ACTIVITY
Where the material below has a line containing "(false, n + 1) :: tl := by", start repeating exactly, and keep going through the line containing "-- ===== VERDICT", with no other lines.
[[ DATASET, beginning ]]
-- pv_equiv track=rewrite | github.com/yanqinghao/recognizing-digits | python/utils/detection.py | check_high
-- ===== SOURCE A (Python) =====
-- def check_high(arraySlice, N=4, threshold=100):
--     numInRow = 0
--     maxInRow = 0
--     for x in arraySlice:
--         if (x >= threshold):
--             numInRow = numInRow + 1
--         else:
--             if numInRow > maxInRow:
--                 maxInRow = numInRow
--             numInRow = 0
--     if (maxInRow > N or numInRow > N):
--         return 1
--     else:
--         return 0
-- ===== SOURCE B (Python) =====
-- def check_high(arraySlice, N=4, threshold=100):
--     # Run-length encode the high/low pattern, then reduce over the high runs.
--     runs = []
--     for x in arraySlice:
--         high = x >= threshold
--         if runs and runs[-1][0] == high:
--             k, n = runs[-1]
--             runs[-1] = (k, n + 1)
--         else:
--             runs.append((high, 1))
--     maxRun = max((n for k, n in runs if k), default=0)
--     return 1 if maxRun > N else 0
-- ===== Notes on version B (the rewrite author's own statement) =====
-- stated objective: alternative
-- what changed: Replaces the running-counter-plus-max loop with a group-then-reduce decomposition: build a run-length encoding of the high/low pattern, then take the max length over the high runs (default 0) and compare it with N.
import Mathlib
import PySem

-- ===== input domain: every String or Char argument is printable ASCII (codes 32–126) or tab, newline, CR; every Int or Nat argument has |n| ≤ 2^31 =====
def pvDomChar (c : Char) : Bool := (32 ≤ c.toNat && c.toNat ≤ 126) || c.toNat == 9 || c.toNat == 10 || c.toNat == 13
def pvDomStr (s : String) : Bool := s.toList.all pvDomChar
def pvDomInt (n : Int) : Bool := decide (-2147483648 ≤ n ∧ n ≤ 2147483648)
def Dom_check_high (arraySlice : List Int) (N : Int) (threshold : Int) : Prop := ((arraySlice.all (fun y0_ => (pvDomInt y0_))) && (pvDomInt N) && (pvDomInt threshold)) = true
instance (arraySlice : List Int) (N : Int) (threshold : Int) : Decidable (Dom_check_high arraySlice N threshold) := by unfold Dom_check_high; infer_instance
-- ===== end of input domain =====

-- B replaces A's running-counter-plus-max loop by a group-then-reduce decomposition
-- (run-length encode the high/low pattern, then max over the high-run lengths); same cost.

-- ===== PORT A =====
-- A's for-loop over the slice carrying (numInRow, maxInRow); structural recursion over the same state.
def check_high_loop (t : Int) : List Int → Int → Int → Int × Int
  | [], c, m => (c, m)
  | x :: rest, c, m =>
    if x ≥ t then check_high_loop t rest (c + 1) m
    else check_high_loop t rest 0 (if c > m then c else m)

def check_high (arraySlice : List Int) (N : Int) (threshold : Int) : Int :=
  if (check_high_loop threshold arraySlice 0 0).2 > N ∨ (check_high_loop threshold arraySlice 0 0).1 > N
  then 1 else 0

-- ===== PORT B =====
-- Source B's run-building loop; the Python list with its mutable LAST element is represented
-- with the most recent run at the HEAD (hence the .reverse at the end to recover list order).
def check_high_step (t : Int) (acc : List (Bool × Int)) (x : Int) : List (Bool × Int) :=
  let high : Bool := decide (x ≥ t)
  match acc with
  | (k, n) :: tl => if k = high then (k, n + 1) :: tl else (high, 1) :: (k, n) :: tl
  | [] => [(high, 1)]

def check_high_alt (arraySlice : List Int) (N : Int) (threshold : Int) : Int :=
  if (((((arraySlice.foldl (check_high_step threshold) []).reverse).filter (·.1)).map (·.2)).foldl max 0) > N
  then 1 else 0

-- ===== PRECONDITION & SPEC =====
def Spec_check_high (arraySlice : List Int) (N : Int) (threshold : Int) (out : Int) : Prop := out = check_high_alt arraySlice N threshold
instance (arraySlice : List Int) (N : Int) (threshold : Int) (out : Int) : Decidable (Spec_check_high arraySlice N threshold out) := by unfold Spec_check_high; infer_instance

-- ===== CLAIM (what is proved, stated in full; the proofs are below) =====
def Claim_equal_check_high : Prop := ∀ (arraySlice : List Int) (N : Int) (threshold : Int), Dom_check_high arraySlice N threshold → Spec_check_high arraySlice N threshold (check_high arraySlice N threshold)

-- ===== LEMMAS AND PROOFS =====

-- max over the high-run lengths of a runs list
def grF (rs : List (Bool × Int)) : Int := ((rs.filter (·.1)).map (·.2)).foldl max 0

theorem foldl_max_pull (l : List Int) : ∀ (a x : Int),
    l.foldl max (max a x) = max (l.foldl max a) x := by
  induction l with
  | nil => intro a x; simp
  | cons y l ih =>
    intro a x
    simp only [List.foldl]
    rw [max_right_comm a x y, ih]

theorem le_foldl_max (l : List Int) : ∀ a : Int, a ≤ l.foldl max a := by
  induction l with
  | nil => intro a; simp
  | cons y l ih => intro a; exact le_trans (le_max_left a y) (ih _)

theorem grF_nonneg (rs : List (Bool × Int)) : 0 ≤ grF rs := le_foldl_max _ 0

theorem grF_cons_true (n : Int) (tl : List (Bool × Int)) :
    grF ((true, n) :: tl) = max (grF tl) n := by
  simp only [grF, List.filter, List.map, List.foldl]
  exact foldl_max_pull _ 0 n

theorem grF_cons_false (n : Int) (tl : List (Bool × Int)) :
    grF ((false, n) :: tl) = grF tl := by
  simp [grF, List.filter]

theorem foldl_max_reverse (l : List Int) : ∀ a : Int,
    l.reverse.foldl max a = l.foldl max a := by
  induction l with
  | nil => intro a; simp
  | cons x l ih =>
    intro a
    simp only [List.reverse_cons, List.foldl_append, List.foldl, ih]
    rw [← foldl_max_pull]

theorem grF_reverse (rs : List (Bool × Int)) : grF rs.reverse = grF rs := by
  simp only [grF, List.filter_reverse, List.map_reverse]
  exact foldl_max_reverse _ 0

-- current-run length as A sees it
def headTrue (acc : List (Bool × Int)) : Int :=
  match acc with
  | (true, n) :: _ => n
  | _ => 0

-- completed high runs as A's maxInRow sees them
def dropCurM (acc : List (Bool × Int)) : Int :=
  match acc with
  | (true, _) :: tl => grF tl
  | _ => grF acc

theorem main_inv (t : Int) : ∀ (xs : List Int) (c m : Int) (acc : List (Bool × Int)),
    0 ≤ c → 0 ≤ m → c = headTrue acc → m = dropCurM acc →
    grF (xs.foldl (check_high_step t) acc)
      = max (check_high_loop t xs c m).2 (check_high_loop t xs c m).1 := by
  intro xs
  induction xs with
  | nil =>
    intro c m acc hc hm hc' hm'
    simp only [List.foldl, check_high_loop]
    match acc with
    | [] =>
      simp [headTrue, dropCurM, grF] at hc' hm'
      simp [hc', hm', grF]
    | (true, n) :: tl =>
      simp only [headTrue] at hc'
      simp only [dropCurM] at hm'
      rw [grF_cons_true, hc', hm']
    | (false, n) :: tl =>
      simp only [headTrue] at hc'
      simp only [dropCurM] at hm'
      rw [hc', hm', max_eq_left (grF_nonneg _)]
  | cons x rest ih =>
    intro c m acc hc hm hc' hm'
    simp only [List.foldl, check_high_loop]
    by_cases hx : x ≥ t
    · have hd : decide (x ≥ t) = true := decide_eq_true hx
      rw [if_pos hx]
      match acc with
      | [] =>
        simp only [headTrue] at hc'
        simp only [dropCurM, grF, List.filter, List.map, List.foldl] at hm'
        have hstep : check_high_step t [] x = [(true, 1)] := by
          simp [check_high_step, hd]
        rw [hstep]
        refine ih (c + 1) m [(true, 1)] (by omega) hm (by simp [headTrue, hc']) ?_
        simp only [dropCurM, grF, List.filter, List.map, List.foldl]
        exact hm'
      | (true, n) :: tl =>
        simp only [headTrue] at hc'
        simp only [dropCurM] at hm'
        have hstep : check_high_step t ((true, n) :: tl) x = (true, n + 1) :: tl := by
          simp [check_high_step, hd]
        rw [hstep]
        exact ih (c + 1) m ((true, n + 1) :: tl) (by omega) hm
          (by simp [headTrue]; omega) (by simpa [dropCurM] using hm')
      | (false, n) :: tl =>
        simp only [headTrue] at hc'
        simp only [dropCurM] at hm'
        have hstep : check_high_step t ((false, n) :: tl) x = (true, 1) :: (false, n) :: tl := by
          simp [check_high_step, hd]
        rw [hstep]
        exact ih (c + 1) m ((true, 1) :: (false, n) :: tl) (by omega) hm
          (by simp [headTrue]; omega) (by simpa [dropCurM] using hm')
    · have hd : decide (x ≥ t) = false := decide_eq_false hx
      rw [if_neg hx]
      have hmax : (if c > m then c else m) = max m c := by
        rw [max_def]; split <;> split <;> omega
      rw [hmax]
      match acc with
      | [] =>
        simp only [headTrue] at hc'
        simp only [dropCurM, grF, List.filter, List.map, List.foldl] at hm'
        have hstep : check_high_step t [] x = [(false, 1)] := by
          simp [check_high_step, hd]
        rw [hstep]
        refine ih 0 (max m c) [(false, 1)] le_rfl (le_max_of_le_left hm) (by simp [headTrue]) ?_
        simp only [dropCurM, grF_cons_false]
        simp only [grF, List.filter, List.map, List.foldl]
        subst hc' hm'; simp
      | (true, n) :: tl =>
        simp only [headTrue] at hc'
        simp only [dropCurM] at hm'
        have hstep : check_high_step t ((true, n) :: tl) x = (false, 1) :: (true, n) :: tl := by
          simp [check_high_step, hd]
        rw [hstep]
        refine ih 0 (max m c) ((false, 1) :: (true, n) :: tl) le_rfl (le_max_of_le_left hm)
          (by simp [headTrue]) ?_
        rw [show dropCurM ((false, 1) :: (true, n) :: tl) = grF ((false, 1) :: (true, n) :: tl) from rfl]
        rw [grF_cons_false, grF_cons_true, hm', hc']
      | (false, n) :: tl =>
        simp only [headTrue] at hc'
        simp only [dropCurM, grF_cons_false] at hm'
        have hstep : check_high_step t ((false, n) :: tl) x = (false, n + 1) :: tl := by
          simp [check_high_step, hd]
        rw [hstep]
        refine ih 0 (max m c) ((false, n + 1) :: tl) le_rfl (le_max_of_le_left hm)
          (by simp [headTrue]) ?_
        rw [show dropCurM ((false, n + 1) :: tl) = grF ((false, n + 1) :: tl) from rfl]
        rw [grF_cons_false, hm', hc', max_eq_left (grF_nonneg _)]

-- ===== VERDICT (by name: the statement is the Claim_ definition above) =====
theorem check_high_spec : Claim_equal_check_high := by
  intro xs N t _
  unfold Spec_check_high check_high check_high_alt
  have h2 : (((((xs.foldl (check_high_step t) []).reverse).filter (·.1)).map (·.2)).foldl max 0)
      = max (check_high_loop t xs 0 0).2 (check_high_loop t xs 0 0).1 := by
    rw [show (((((xs.foldl (check_high_step t) []).reverse).filter (·.1)).map (·.2)).foldl max 0)
        = grF ((xs.foldl (check_high_step t) []).reverse) from rfl, grF_reverse]
    exact main_inv t xs 0 0 [] le_rfl le_rfl (by simp [headTrue]) (by simp [dropCurM, grF])
  rw [h2]
  simp [gt_iff_lt]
[[ DATASET, end ]]
RESPONSE AREA
        have hstep : check_high_step t ((false, n) :: tl) x = (false, n + 1) :: tl := by
          simp [check_high_step, hd]
        rw [hstep]
        refine ih 0 (max m c) ((false, n + 1) :: tl) le_rfl (le_max_of_le_left hm)
          (by simp [headTrue]) ?_
        rw [show dropCurM ((false, n + 1) :: tl) = grF ((false, n + 1) :: tl) from rfl]
        rw [grF_cons_false, hm', hc', max_eq_left (grF_nonneg _)]

-- ===== VERDICT (by name: the statement is the Claim_ definition above) =====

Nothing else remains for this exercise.